-- pv_equiv track=rewrite | github.com/rohitkumarrai7/map-scraper--MAPBOX | integrated_scraper.py | convert_scraped_data_to_dict_format
-- ===== SOURCE A (Python) =====
-- def convert_scraped_data_to_dict_format(scraped_data):
--     """Convert scraped data from list format to dictionary format for email extraction"""
--     dict_data = []
--     for row in scraped_data:
--         business_dict = {
--             'title': row[0] if len(row) > 0 else 'N/A',
--             'rating_and_reviews': row[1] if len(row) > 1 else 'N/A',
--             'address': row[2] if len(row) > 2 else 'N/A',
--             'website': row[3] if len(row) > 3 else 'N/A',
--             'phone': row[4] if len(row) > 4 else 'N/A'
--         }
--         dict_data.append(business_dict)
--     return dict_data
-- ===== SOURCE B (Python) =====
-- def convert_scraped_data_to_dict_format(scraped_data):
--     """Convert scraped data from list format to dictionary format for email extraction"""
--     # Column-wise: build each field's column in its own pass, then recombine row-wise.
--     titles = [row[0] if len(row) > 0 else 'N/A' for row in scraped_data]
--     ratings = [row[1] if len(row) > 1 else 'N/A' for row in scraped_data]
--     addresses = [row[2] if len(row) > 2 else 'N/A' for row in scraped_data]
--     websites = [row[3] if len(row) > 3 else 'N/A' for row in scraped_data]
--     phones = [row[4] if len(row) > 4 else 'N/A' for row in scraped_data]
--     return [{'title': t, 'rating_and_reviews': r, 'address': a, 'website': w, 'phone': p}
--             for t, r, a, w, p in zip(titles, ratings, addresses, websites, phones)]
-- ===== Notes on version B (the rewrite author's own statement) =====
-- stated objective: alternative
-- what changed: Column-wise staged passes: one pass per field builds five parallel columns, which are then zipped back together into the per-row dicts, instead of A's single row-wise pass building each dict inline.
import Mathlib
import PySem

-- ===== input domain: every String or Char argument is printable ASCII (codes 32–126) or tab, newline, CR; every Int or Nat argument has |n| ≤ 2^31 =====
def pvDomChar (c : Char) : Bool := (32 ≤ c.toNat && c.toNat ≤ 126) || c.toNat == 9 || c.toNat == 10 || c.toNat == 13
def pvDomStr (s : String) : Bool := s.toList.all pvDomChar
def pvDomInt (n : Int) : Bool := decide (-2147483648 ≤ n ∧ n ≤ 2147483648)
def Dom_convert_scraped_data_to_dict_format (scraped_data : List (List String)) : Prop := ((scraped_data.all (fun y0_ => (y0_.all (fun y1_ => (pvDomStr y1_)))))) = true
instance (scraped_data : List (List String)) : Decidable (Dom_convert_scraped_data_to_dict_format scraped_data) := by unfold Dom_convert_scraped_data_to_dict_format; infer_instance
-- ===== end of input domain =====

-- B recombines five per-field column passes instead of A's inline row-wise dict build (alternative decomposition; same cost).

-- ===== PORT A =====
def convert_scraped_data_to_dict_format (scraped_data : List (List String)) : List (List (String × String)) :=
  scraped_data.foldl (fun dict_data row =>
    dict_data ++ [[("title", if row.length > 0 then row.getD 0 "N/A" else "N/A"),
                   ("rating_and_reviews", if row.length > 1 then row.getD 1 "N/A" else "N/A"),
                   ("address", if row.length > 2 then row.getD 2 "N/A" else "N/A"),
                   ("website", if row.length > 3 then row.getD 3 "N/A" else "N/A"),
                   ("phone", if row.length > 4 then row.getD 4 "N/A" else "N/A")]]) []

-- ===== PORT B =====
-- one column per field (Source B's five comprehensions)
def pvColumn (i : Nat) (scraped_data : List (List String)) : List String :=
  scraped_data.map (fun row => if row.length > i then row.getD i "N/A" else "N/A")

-- Source B's zip of the five columns into dicts
def pvZip5 : List String → List String → List String → List String → List String → List (List (String × String))
  | t :: ts, r :: rs, a :: as_, w :: ws, p :: ps =>
      [("title", t), ("rating_and_reviews", r), ("address", a), ("website", w), ("phone", p)]
        :: pvZip5 ts rs as_ ws ps
  | _, _, _, _, _ => []

def convert_scraped_data_to_dict_format_alt (scraped_data : List (List String)) : List (List (String × String)) :=
  pvZip5 (pvColumn 0 scraped_data) (pvColumn 1 scraped_data) (pvColumn 2 scraped_data)
         (pvColumn 3 scraped_data) (pvColumn 4 scraped_data)

-- ===== PRECONDITION & SPEC =====
def Spec_convert_scraped_data_to_dict_format (scraped_data : List (List String)) (out : List (List (String × String))) : Prop := out = convert_scraped_data_to_dict_format_alt scraped_data
instance (scraped_data : List (List String)) (out : List (List (String × String))) : Decidable (Spec_convert_scraped_data_to_dict_format scraped_data out) := by unfold Spec_convert_scraped_data_to_dict_format; infer_instance

-- ===== CLAIM (what is proved, stated in full; the proofs are below) =====
def Claim_equal_convert_scraped_data_to_dict_format : Prop := ∀ (scraped_data : List (List String)), Dom_convert_scraped_data_to_dict_format scraped_data → Spec_convert_scraped_data_to_dict_format scraped_data (convert_scraped_data_to_dict_format scraped_data)

-- ===== LEMMAS AND PROOFS =====
theorem foldl_A (scraped_data : List (List String)) (init : List (List (String × String))) :
    (scraped_data.foldl (fun dict_data row =>
      dict_data ++ [[("title", if row.length > 0 then row.getD 0 "N/A" else "N/A"),
                     ("rating_and_reviews", if row.length > 1 then row.getD 1 "N/A" else "N/A"),
                     ("address", if row.length > 2 then row.getD 2 "N/A" else "N/A"),
                     ("website", if row.length > 3 then row.getD 3 "N/A" else "N/A"),
                     ("phone", if row.length > 4 then row.getD 4 "N/A" else "N/A")]]) init)
      = init ++ convert_scraped_data_to_dict_format_alt scraped_data := by
  induction scraped_data generalizing init with
  | nil => simp [convert_scraped_data_to_dict_format_alt, pvColumn, pvZip5]
  | cons r rs ih =>
      rw [List.foldl_cons, ih]
      simp [convert_scraped_data_to_dict_format_alt, pvColumn, pvZip5]

-- ===== VERDICT (by name: the statement is the Claim_ definition above) =====
theorem convert_scraped_data_to_dict_format_spec : Claim_equal_convert_scraped_data_to_dict_format := by
  intro scraped_data _
  show convert_scraped_data_to_dict_format scraped_data = _
  unfold convert_scraped_data_to_dict_format
  rw [foldl_A scraped_data []]
  simp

────────────────────

» AIM OF THE TASK
A single number is the whole answer: how many lines in the data above hold the string "Bool".

» YOUR SOLUTION
3